Ах! умолчу ль о мамушке моей,
О прелести таинственных ночей,
Когда в чепце, в старинном одеянье,
Она, духов молитвой уклоня,
С усердием перекрестит меня
И шепотом рассказывать мне станет
О мертвецах, о подвигах Бовы…
Терялся я в порыве сладких дум;
В глуши лесной, средь муромских пустыней
Встречал лихих Полканов и Добрыней,
И в вымыслах носился юный ум…
Потом Пушкин скорее всего читал текст, так как сказка с конца XVIII века издавалась в лубочном виде. В юности он написал длинное стихотворение, которое так и называется «Бова». В дальнейшем внимание Пушкина к этому сказанию проявилось в различных его произведениях, летом 1825 года он даже составляет план новой поэмы о Бове и делает набросок семи начальных строк.
Вообще, из рыцарских романов и авантюрных повестей, вошедших в русскую литературу в допетровское время, на долю «Бовы-королевича» выпал наибольший успех. Число известных рукописей, которые содержат это произведение, приближается к сотне. Кроме того, известно свыше двухсот лубочных изданий «Бовы» – последние из них выпускались даже после революции, в 1918 году.
Скорее всего, у современного читателя повесть не вызовет особого интереса – слишком сказочной, баснословной она стала в процессе устной передачи. Чего стоит, например, рассказ о том, как семилетний мальчик в сражениях побивает многотысячные войска и, вообще ведет себя, иногда совершенно не соответствуя своему возрасту. К тому же, приключения главного героя тривиальны, все сюжетные ходы с тех пор использовались в литературе множество раз во всевозможных вариациях. Интерес может представлять нечто совершенно иное, а именно разговорный язык, которым записан пересказ повести. Он достаточно близок к современному русскому и понимается без проблем, но встречаются слова и выражения, которые теперь вышли из употребления и требуют комментариев. Приглядимся к некоторым из них.
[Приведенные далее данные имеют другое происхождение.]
-- pv_equiv track=rewrite | github.com/djanshuman/Algorithms-Data-Structures | LeetCode/TwoPointers/Minimum Window Substring - lexographically-smaller.py | get_minimum_window
-- ===== SOURCE A (Python) =====
-- def get_minimum_window(original: str, check: str) -> str:
--     # WRITE YOUR BRILLIANT CODE HERE
--     need = dict()
--
--     for c in check:
--         need[c] = need.get(c,0) + 1
--
--     have = dict()
--     found  = 0
--     left = 0
--     satisfied = len(need)
--     min_len = float("inf")
--     min_window = ""
--
--
--     for right in range(len(original)):
--         # 1. Expand window by adding original[right]
--         ele = original[right]
--         have[ele] = have.get(ele,0) + 1
--
--         if ele in need and have[ele] == need[ele]:
--             found += 1
--
--         # 2. Shrink from left while window is valid
--         while found == satisfied:
--             curr_len = right - left + 1
--             curr_window = original[left:right+1]
--
--             # Update best: prefer shorter, then lexicographically smaller | if smaller len found then go-ahead other if similar found then
--             # check if curr window lexographically smaller then previous found
--             if (curr_len < min_len or (curr_len == min_len and curr_window < min_window)):
--                 min_len = curr_len
--                 min_window = curr_window
--
--             # Remove original[left] from window
--             left_ele = original[left]
--             have[left_ele] -=1
--
--             if left_ele in need and have[left_ele] < need[left_ele]:
--                 found -=1
--             left += 1
--
--
--     return min_window
-- ===== SOURCE B (Python) =====
-- def _covers(window, check):
--     return all(window.count(c) >= check.count(c) for c in check)
--
--
-- def get_minimum_window(original: str, check: str) -> str:
--     # Try window lengths from len(check) upward; at the first length that has a
--     # valid window, return the lexicographically smallest one.
--     n = len(original)
--     for length in range(len(check), n + 1):
--         candidates = [original[s:s + length]
--                       for s in range(n - length + 1)
--                       if _covers(original[s:s + length], check)]
--         if candidates:
--             return min(candidates)
--     return ""
-- ===== Notes on version B (the rewrite author's own statement) =====
-- stated objective: alternative
-- what changed: Replaced the sliding-window/shrink loop with per-character need/have dicts by a direct search: try window lengths from len(check) upward and at the first length admitting a valid window return the lexicographically smallest one (validity checked with str.count, no dicts).
-- outside the precondition, e.g. on get_minimum_window('ab', ''): A raises KeyError, B returns ''; on get_minimum_window('a', ''): A raises IndexError, B returns ''
import Mathlib
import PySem

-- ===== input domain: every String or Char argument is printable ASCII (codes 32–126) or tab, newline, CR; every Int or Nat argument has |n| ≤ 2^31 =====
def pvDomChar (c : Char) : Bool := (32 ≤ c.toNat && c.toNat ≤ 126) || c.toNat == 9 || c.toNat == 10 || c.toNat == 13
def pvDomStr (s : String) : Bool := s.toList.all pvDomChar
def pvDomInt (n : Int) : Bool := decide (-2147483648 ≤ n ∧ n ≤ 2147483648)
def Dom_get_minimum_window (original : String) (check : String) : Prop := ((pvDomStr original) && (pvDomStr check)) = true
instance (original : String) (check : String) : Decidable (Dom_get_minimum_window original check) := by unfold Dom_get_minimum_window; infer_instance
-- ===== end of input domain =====

-- B tries window lengths from len(check) upward and returns the lexicographically
-- smallest valid window of the first feasible length — a direct search instead of
-- A's sliding-window shrink loop (objective: alternative, not faster).

-- ===== PORT A =====
-- state of A's loop: (have, found, left, min_len, min_window); min_len = float("inf")
-- is modeled as `none : Option Int` (only the comparisons of the Python are performed,
-- and `x < inf` is true, `x == inf` false — exact).
structure PvStA where
  haveD : PySem.Dict Char Int
  found : Int
  left : Int
  minLen : Option Int
  minWin : List Char
  deriving Repr

-- the update test `curr_len < min_len or (curr_len == min_len and curr_window < min_window)`
def pvBetterA (curr_len : Int) (min_len : Option Int) (curr_w min_w : List Char) : Bool :=
  (match min_len with | none => true | some m => decide (curr_len < m)) ||
  ((min_len == some curr_len) && decide (curr_w < min_w))

-- the `while found == satisfied` shrink loop (fuel ≥ len(original)+1 suffices: left
-- grows each pass and the window is no longer valid once it is empty)
def pvShrinkA (o : List Char) (need : PySem.Dict Char Int) (satisfied : Int) (right : Int) :
    Nat → PvStA → PvStA
  | 0, st => st
  | (fuel+1), st =>
    if st.found = satisfied then
      let curr_len : Int := right - st.left + 1
      let curr_window : List Char := PySem.List.slice o (some st.left) (some (right+1))
      let p :=
        if pvBetterA curr_len st.minLen curr_window st.minWin
        then (some curr_len, curr_window) else (st.minLen, st.minWin)
      -- original[left]: exact under Pre_ (while the loop runs, left is in range)
      let left_ele : Char := PySem.List.pyGetD o st.left ' '
      -- have[left_ele] -= 1: exact under Pre_ (the key is present: the char is in the window)
      let h2 := (st.haveD).insert left_ele ((st.haveD).getD left_ele 0 - 1)
      let f2 := if (need.contains left_ele) && decide (h2.getD left_ele 0 < need.getD left_ele 0)
                then st.found - 1 else st.found
      pvShrinkA o need satisfied right fuel ⟨h2, f2, st.left + 1, p.1, p.2⟩
    else st
-- pv_equiv track=rewrite | github.com/NicolasNin/sc2-guessplayer | src/classifymatrix.py | reorganizeMatrix
-- ===== SOURCE A (Python) =====
-- def reorganizeMatrix(matrix,source,group):
-- 	newm=[]
-- 	news=[]
-- 	for s in source:
-- 		news.append(s)
-- 	for g1 in group:
-- 		for i in g1:
-- 			l=[]
-- 			for g2 in group:
-- 				for j in g2:
-- 					l.append(matrix[i][j])
-- 			newm.append(l)
-- 	return (newm,news)
-- ===== SOURCE B (Python) =====
-- def reorganizeMatrix(matrix, source, group):
--     order = [i for g in group for i in g]
--     cols = [[matrix[i][j] for i in order] for j in order]
--     newm = [list(row) for row in zip(*cols)]
--     return (newm, list(source))
-- ===== Notes on version B (the rewrite author's own statement) =====
-- stated objective: alternative
-- what changed: B builds the reordered matrix column-by-column (transposed traversal over the flattened permutation) and transposes it back with zip(*), instead of A's row-major four-deep nested loops over the group structure.
import Mathlib
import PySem

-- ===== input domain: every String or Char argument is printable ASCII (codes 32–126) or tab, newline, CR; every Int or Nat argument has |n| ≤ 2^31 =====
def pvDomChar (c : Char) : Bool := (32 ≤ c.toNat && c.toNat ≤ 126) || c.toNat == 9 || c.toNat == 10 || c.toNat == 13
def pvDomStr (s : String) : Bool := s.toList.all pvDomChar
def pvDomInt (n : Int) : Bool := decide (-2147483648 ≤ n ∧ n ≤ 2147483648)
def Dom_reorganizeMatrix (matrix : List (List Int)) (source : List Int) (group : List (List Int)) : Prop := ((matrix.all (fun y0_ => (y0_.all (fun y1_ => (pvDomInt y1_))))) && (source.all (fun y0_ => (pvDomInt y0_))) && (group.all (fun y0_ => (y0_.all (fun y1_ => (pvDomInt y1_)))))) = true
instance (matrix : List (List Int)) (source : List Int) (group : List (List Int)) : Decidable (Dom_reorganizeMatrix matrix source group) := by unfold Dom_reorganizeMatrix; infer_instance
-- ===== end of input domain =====

-- B traverses the permuted matrix column-first and transposes the result back with zip(*),
-- instead of A's row-major four-deep nested loops (objective: alternative traversal).
-- matrix[i][j] (Python index, negative wrap): total form used by both ports; Pre_ guards range.
def pvEntry (matrix : List (List Int)) (i j : Int) : Int :=
  PySem.List.pyGetD (PySem.List.pyGetD matrix i []) j 0

-- ===== PORT A =====
def reorganizeMatrix (matrix : List (List Int)) (source : List Int) (group : List (List Int)) : List (List Int) × List Int :=
  let news := source.foldl (fun acc s => acc ++ [s]) []
  let newm := group.foldl (fun nm g1 =>
    g1.foldl (fun nm i =>
      nm ++ [group.foldl (fun l g2 =>
        g2.foldl (fun l j => l ++ [pvEntry matrix i j]) l) []]) nm) []
  (newm, news)

-- ===== PORT B =====
-- Python zip(*ls): stop at the first exhausted row; exact for zip over lists of lists.
def pyZipStar (ls : List (List Int)) : List (List Int) :=
  if hls : ls = [] then []
  else if h : ls.any (fun r => r.isEmpty) then []
  else (ls.map (fun r => r.headD 0)) :: pyZipStar (ls.map (fun r => r.tail))
termination_by (ls.headD []).length
decreasing_by
  cases ls with
  | nil => exact absurd rfl hls
  | cons a t =>
    simp only [List.any_cons, Bool.or_eq_true, not_or] at h
    cases a with
    | nil => simp at h
    | cons x xs => simp

def reorganizeMatrix_alt (matrix : List (List Int)) (source : List Int) (group : List (List Int)) : List (List Int) × List Int :=
  let order := group.flatMap id
  let cols := order.map (fun j => order.map (fun i => pvEntry matrix i j))
  let newm := pyZipStar cols
  (newm, source)

-- ===== PRECONDITION & SPEC =====
-- Pre_ excludes exactly the inputs where Python A raises IndexError: some flattened group
-- index out of range for matrix rows, or for the row it indexes into.
def Pre_reorganizeMatrix (matrix : List (List Int)) (source : List Int) (group : List (List Int)) : Prop :=
  ∀ i ∈ group.flatMap id, PySem.Raise.InRange matrix.length i ∧
    ∀ j ∈ group.flatMap id, PySem.Raise.InRange (PySem.List.pyGetD matrix i []).length j
instance (matrix : List (List Int)) (source : List Int) (group : List (List Int)) : Decidable (Pre_reorganizeMatrix matrix source group) := by unfold Pre_reorganizeMatrix; infer_instance

def pvWitness_reorganizeMatrix : List (List Int) × List Int × List (List Int) :=
  ([[1, 2], [3, 4]], [10, 20], [[1], [0]])

def Spec_reorganizeMatrix (matrix : List (List Int)) (source : List Int) (group : List (List Int)) (out : List (List Int) × List Int) : Prop := out = reorganizeMatrix_alt matrix source group
instance (matrix : List (List Int)) (source : List Int) (group : List (List Int)) (out : List (List Int) × List Int) : Decidable (Spec_reorganizeMatrix matrix source group out) := by unfold Spec_reorganizeMatrix; infer_instance

-- ===== CLAIM (what is proved, stated in full; the proofs are below) =====
def Claim_equal_reorganizeMatrix : Prop := ∀ (matrix : List (List Int)) (source : List Int) (group : List (List Int)), Dom_reorganizeMatrix matrix source group → Pre_reorganizeMatrix matrix source group → Spec_reorganizeMatrix matrix source group (reorganizeMatrix matrix source group)

-- ===== LEMMAS AND PROOFS =====

theorem foldl_copy (xs : List Int) (a : List Int) :
    xs.foldl (fun acc s => acc ++ [s]) a = a ++ xs := by
  induction xs generalizing a with
  | nil => simp
  | cons x xs ih => simp [ih]

theorem foldl_append_singleton' {α β : Type} (f : α → β) (xs : List α) (a : List β) :
    xs.foldl (fun l j => l ++ [f j]) a = a ++ xs.map f := by
  induction xs generalizing a with
  | nil => simp
  | cons x xs ih => simp [ih]

theorem foldl_append_map {α β : Type} (f : α → β) (gs : List (List α)) (a : List β) :
    gs.foldl (fun l g => g.foldl (fun l j => l ++ [f j]) l) a
      = a ++ (gs.flatMap id).map f := by
  induction gs generalizing a with
  | nil => simp
  | cons g gs ih =>
    rw [List.foldl_cons, foldl_append_singleton' f g a, ih]
    simp [List.append_assoc]

-- zip(*) of a rectangular column-major map-of-maps is the row-major map-of-maps.
theorem zipStar_mapmap (f : Int → Int → Int) (xs ys : List Int) (hxs : xs ≠ []) :
    pyZipStar (xs.map (fun j => ys.map (fun i => f i j)))
      = ys.map (fun i => xs.map (fun j => f i j)) := by
  induction ys with
  | nil =>
    rw [pyZipStar]
    cases xs with
    | nil => exact absurd rfl hxs
    | cons x xt => simp
  | cons i ys ih =>
    rw [pyZipStar]
    have hne : xs.map (fun j => (i :: ys).map (fun i => f i j)) ≠ [] := by
      simpa using hxs
    rw [dif_neg hne]
    have hnoempty : (xs.map (fun j => (i :: ys).map (fun i => f i j))).any (fun r => r.isEmpty) = false := by
      simp [List.any_map, Function.comp]
    rw [dif_neg (by simp [hnoempty])]
    simp only [List.map_map, Function.comp_def, List.map_cons, List.headD_cons, List.tail_cons]
    rw [ih]

-- ===== VERDICT (by name: the statement is the Claim_ definition above) =====
theorem reorganizeMatrix_spec : Claim_equal_reorganizeMatrix := by
  intro matrix source group _ _
  unfold Spec_reorganizeMatrix reorganizeMatrix reorganizeMatrix_alt
  refine Prod.ext ?_ ?_
  · show group.foldl (fun nm g1 => g1.foldl
        (fun nm i => nm ++ [group.foldl (fun l g2 =>
          g2.foldl (fun l j => l ++ [pvEntry matrix i j]) l) []]) nm) []
      = pyZipStar ((group.flatMap id).map (fun j => (group.flatMap id).map (fun i => pvEntry matrix i j)))
    rw [foldl_append_map]
    simp only [List.nil_append]
    rcases eq_or_ne (group.flatMap id) [] with h | h
    · rw [h]; rw [pyZipStar]; simp
    · rw [zipStar_mapmap (pvEntry matrix) _ _ h]
      congr 1
      funext i
      rw [foldl_append_map]
      simp
  · show source.foldl (fun acc s => acc ++ [s]) [] = source
    rw [foldl_copy]; simp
Во-первых, во всех случаях местоимение «я» имеет форму «яз», что является промежуточным этапом перехода от старославянского «Азъ» к современному виду. Во-вторых, «ъ» на конце слов, оканчивающихся согласным звуком, встречается крайне нерегулярно, что свидетельствует о позднем времени записи сказания и о «неграмотности» переписчика. Вообще текст изобилует просторечиями и «орфографическими ошибками», одни и те же слова имеют разную орфографию, будучи написанными то так, то этак. В-третьих, слово «почел» в сочетании «почел говорить» употребляется несчетное количество раз. Оно замечательно тем, что представляет несохранившуюся словоформу с приставкой «по» от того же корня, что и в слове «начало».
Кроме того, в тексте присутствуют отголоски десятеричной и двенадцатеричной систем счисления. Так, если речь идет о множествах, то они выражаются десяткам и тысячами, но имеются и примеры магического числа 12: «Есть у государя моего батюшка добрый конь богатырский: стоит на 12 цепяхъ, по колени в землю вкопанъ, и за 12 дверми. И есть у батюшка моего в казне 30 доспехов старых богатырей и мечь-кладенецъ». И далее: «Дружневна послала в казну по доспехъ богатырский и по мечь-кладенецъ: 12 человекъ на насилкахъ несли».
Далее, понятие «жениться, вступить в брак» выражается как «взять за жены место» или «понять за себя»: «И такъ тотъ король Видонъ понялъ за себя прекрасную королевну Милитрису и жил с нею три годы и прижил младаго детищу, а храбраго витезя Бову каралевича».
Глагол «облечься» (в одежды) выражен формой, дающей возможность почувствовать этимологию слова «облако»: «…Королевна Милитриса… оболакаа на себя драгоценныя платья, и пошла в королевские полаты…». То есть «облака» – то, во что «одето небо». Старинный (славянский) синоним «одежды» - «облачение».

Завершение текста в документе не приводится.